"Then I won't try to make it." And Nan went on, "Do you spell scanned with one n or two?" she asked after a while.
"With two, dear."
Nan set to work again. After a time she looked up anxiously. "Does cheap sound very badly in a poem?"
"It depends. I can tell better when I see."
"I'll have to leave it," said Nan. "There isn't any other word that will rhyme and make sense.

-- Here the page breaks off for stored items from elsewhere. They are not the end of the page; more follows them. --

-- pv_equiv track=rewrite | github.com/Zselter07/AmazonScraper | create_branch.py | project_name_to_id
-- ===== SOURCE A (Python) =====
-- def project_name_to_id(name):
--     project_id = ''
--     should_add = True
--     separators = [
--         '-', ' ', '_'
--     ]
--
--     for c in name:
--         s = str(c)
--
--         if (should_add or s == s.upper()) and s not in separators:
--             project_id += s
--
--         if s in separators:
--             should_add = True
--         else:
--             should_add = False
--
--     if len(project_id) == 0:
--         project_id = name
--
--     return project_id
-- ===== SOURCE B (Python) =====
-- def project_name_to_id(name):
--     separators = ['-', ' ', '_']
--     tokens = [str(c) for c in name]
--     # phase 1: split the token list at separators, preserving empty groups
--     groups = [[]]
--     for t in tokens:
--         if t in separators:
--             groups.append([])
--         else:
--             groups[-1].append(t)
--     # phase 2: collect each group's first token plus later tokens equal to their uppercase
--     parts = []
--     for g in groups:
--         for i, t in enumerate(g):
--             if i == 0 or t == t.upper():
--                 parts.append(t)
--     project_id = ''.join(parts)
--     return project_id if project_id else name
-- ===== Notes on version B (the rewrite author's own statement) =====
-- stated objective: alternative
-- what changed: Replaces A's single pass with a carried should_add flag by a two-phase decomposition: split the character list into separator-delimited groups (preserving empty groups), then collect each group's first character plus later characters equal to their uppercase, with the same empty-result fallback.
import Mathlib
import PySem

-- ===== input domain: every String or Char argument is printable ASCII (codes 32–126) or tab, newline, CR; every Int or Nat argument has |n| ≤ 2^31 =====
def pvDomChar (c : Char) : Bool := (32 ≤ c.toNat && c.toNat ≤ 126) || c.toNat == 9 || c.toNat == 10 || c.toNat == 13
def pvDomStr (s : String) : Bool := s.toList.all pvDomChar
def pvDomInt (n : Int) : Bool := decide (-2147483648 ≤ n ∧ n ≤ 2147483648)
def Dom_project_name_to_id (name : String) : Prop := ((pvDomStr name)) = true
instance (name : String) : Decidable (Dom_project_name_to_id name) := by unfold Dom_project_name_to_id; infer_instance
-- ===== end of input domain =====

-- B re-implements A by a different decomposition: split the char list into separator-delimited
-- groups (preserving empty groups), then collect each group's first char plus later chars equal
-- to their uppercase (objective: alternative structure, same cost).

-- ===== PORT A =====
-- literal transliteration of A's single accumulator loop (str(c) on a char of a string is the char itself)
def project_name_to_id (name : String) : String :=
  let r := name.toList.foldl
    (fun (st : List Char × Bool) c =>
      let s := c
      let inSep := s == '-' || s == ' ' || s == '_'
      ((if (st.2 || s == PySem.Chars.upperChar s) && !inSep then st.1 ++ [s] else st.1), inSep))
    ([], true)
  if r.1.length == 0 then name else String.ofList r.1

-- ===== PORT B =====
-- B's inner loop over one group: keep index 0 and any t with t == t.upper()
def pvPick (g : List Char) : List Char :=
  match g with
  | [] => []
  | t0 :: ts => t0 :: ts.filter (fun t => t == PySem.Chars.upperChar t)

def project_name_to_id_alt (name : String) : String :=
  let tokens := name.toList
  -- phase 1: groups[-1].append(t) / groups.append([]) loop
  let groups := tokens.foldl
    (fun (groups : List (List Char)) t =>
      if t == '-' || t == ' ' || t == '_' then groups ++ [[]]
      else groups.dropLast ++ [groups.getLastD [] ++ [t]])
    [[]]
  -- phase 2
  let parts := groups.flatMap pvPick
  let project_id := String.ofList parts
  if project_id == "" then name else project_id

-- ===== PRECONDITION & SPEC =====
def Spec_project_name_to_id (name : String) (out : String) : Prop := out = project_name_to_id_alt name
instance (name : String) (out : String) : Decidable (Spec_project_name_to_id name out) := by unfold Spec_project_name_to_id; infer_instance

-- ===== CLAIM (what is proved, stated in full; the proofs are below) =====
def Claim_equal_project_name_to_id : Prop := ∀ (name : String), Dom_project_name_to_id name → Spec_project_name_to_id name (project_name_to_id name)

-- ===== LEMMAS AND PROOFS =====

-- tail of A's loop as a structural recursion on the remaining chars
def pvAOut (sa : Bool) : List Char → List Char
  | [] => []
  | c :: cs =>
      (if (sa || c == PySem.Chars.upperChar c) && !(c == '-' || c == ' ' || c == '_')
        then [c] else []) ++ pvAOut (c == '-' || c == ' ' || c == '_') cs

-- recursive (front-first) form of B's split loop
def pvSplit (tokens : List Char) : List (List Char) :=
  match tokens with
  | [] => [[]]
  | head :: rest =>
    let groups := pvSplit rest
    if head == '-' || head == ' ' || head == '_' then [] :: groups
    else (head :: groups.headD []) :: groups.tail

def pvMapHead (g : List Char) : List (List Char) → List (List Char)
  | [] => []
  | h :: r => (g ++ h) :: r

theorem pvSplit_ne_nil (cs : List Char) : pvSplit cs ≠ [] := by
  cases cs with
  | nil => simp [pvSplit]
  | cons c cs => simp only [pvSplit]; split <;> simp

theorem pvFoldA (cs : List Char) : ∀ (pid : List Char) (sa : Bool),
    (cs.foldl
      (fun (st : List Char × Bool) c =>
        let s := c
        let inSep := s == '-' || s == ' ' || s == '_'
        ((if (st.2 || s == PySem.Chars.upperChar s) && !inSep then st.1 ++ [s] else st.1), inSep))
      (pid, sa)).1 = pid ++ pvAOut sa cs := by
  induction cs with
  | nil => intro pid sa; simp [pvAOut]
  | cons c cs ih =>
    intro pid sa
    simp only [List.foldl_cons, pvAOut]
    split
    · rw [ih]; simp
    · rw [ih]; simp

-- B's forward group-building loop computes pvSplit
theorem pvFoldB (ts : List Char) : ∀ (gs : List (List Char)) (g : List Char),
    ts.foldl
      (fun (groups : List (List Char)) t =>
        if t == '-' || t == ' ' || t == '_' then groups ++ [[]]
        else groups.dropLast ++ [groups.getLastD [] ++ [t]])
      (gs ++ [g]) = gs ++ pvMapHead g (pvSplit ts) := by
  induction ts with
  | nil => intro gs g; simp [pvSplit, pvMapHead]
  | cons t ts ih =>
    intro gs g
    simp only [List.foldl_cons]
    by_cases hs : (t == '-' || t == ' ' || t == '_') = true
    · rw [if_pos hs]
      have : gs ++ [g] ++ [[]] = (gs ++ [g]) ++ [([] : List Char)] := by simp
      rw [this, ih]
      obtain ⟨h, r, hr⟩ : ∃ h r, pvSplit ts = h :: r := by
        cases hsp : pvSplit ts with
        | nil => exact absurd hsp (pvSplit_ne_nil ts)
        | cons h r => exact ⟨h, r, rfl⟩
      simp [pvSplit, hs, hr, pvMapHead]
    · rw [if_neg hs]
      have hdl : (gs ++ [g]).dropLast = gs := by simp
      have hgl : (gs ++ [g]).getLastD [] = g := by simp
      rw [hdl, hgl, ih]
      obtain ⟨h, r, hr⟩ : ∃ h r, pvSplit ts = h :: r := by
        cases hsp : pvSplit ts with
        | nil => exact absurd hsp (pvSplit_ne_nil ts)
        | cons h r => exact ⟨h, r, rfl⟩
      simp [pvSplit, hs, hr, pvMapHead]

theorem pvMain (cs : List Char) :
    pvAOut true cs = (pvSplit cs).flatMap pvPick ∧
    pvAOut false cs =
      ((pvSplit cs).headD []).filter (fun t => t == PySem.Chars.upperChar t)
        ++ ((pvSplit cs).tail).flatMap pvPick := by
  induction cs with
  | nil => simp [pvAOut, pvSplit, pvPick]
  | cons c cs ih =>
    by_cases hs : (c == '-' || c == ' ' || c == '_') = true
    · simp [pvAOut, pvSplit, hs, ih.1, pvPick]
    · constructor
      · simp [pvAOut, pvSplit, hs, pvPick, ih.2]
      · by_cases hu : (c == PySem.Chars.upperChar c) = true
        · simp [pvAOut, pvSplit, hs, hu, ih.2]
        · simp [pvAOut, pvSplit, hs, hu, ih.2]

-- ===== VERDICT (by name: the statement is the Claim_ definition above) =====
theorem project_name_to_id_spec : Claim_equal_project_name_to_id := by
  intro name _
  show project_name_to_id name = project_name_to_id_alt name
  unfold project_name_to_id project_name_to_id_alt
  have hB : name.toList.foldl
      (fun (groups : List (List Char)) t =>
        if t == '-' || t == ' ' || t == '_' then groups ++ [[]]
        else groups.dropLast ++ [groups.getLastD [] ++ [t]])
      [[]] = pvSplit name.toList := by
    have := pvFoldB name.toList [] []
    simp only [List.nil_append] at this
    rw [this]
    obtain ⟨h, r, hr⟩ : ∃ h r, pvSplit name.toList = h :: r := by
      cases hsp : pvSplit name.toList with
      | nil => exact absurd hsp (pvSplit_ne_nil name.toList)
      | cons h r => exact ⟨h, r, rfl⟩
    simp [hr, pvMapHead]
  simp only [pvFoldA, List.nil_append, (pvMain name.toList).1, hB]
  cases h : (pvSplit name.toList).flatMap pvPick with
  | nil =>
    have : String.ofList ([] : List Char) = "" := rfl
    simp [this]
  | cons x xs =>
    have hne : ¬ String.ofList (x :: xs) = "" := by
      intro hc
      have := congrArg String.toList hc
      rw [String.toList_ofList] at this
      simp at this
    simp [hne]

There, that's the very best I can do." She brought her paper to her aunt who read the following:
"I thought, what can I send to her
Who is so very dear to me?
Shall I search the skies above,
Or the sea?
Shall I travel east and west?
Shall I look from south to north?
Where's a gift to give my best,
Dearest mother?
"But the skies are very far,
And the sea is much too deep,
While to travel all the earth
Is not cheap.
So, when I had scanned the blue,
Looked around, below, above,
All that I could find for you
Was my love, mother."
Nan watched her aunt anxiously. "Will it do?" she asked, wistfully.
Her aunt read it over again. "You have caught the metre quite well," she said, "and——" She knew it could be improved, but she did not want to take the childishness from it so she said: "Yes, Nan, on the whole, I think it will do."
"And may I put words and music by Nannette Weston Corner?" the composer asked eagerly.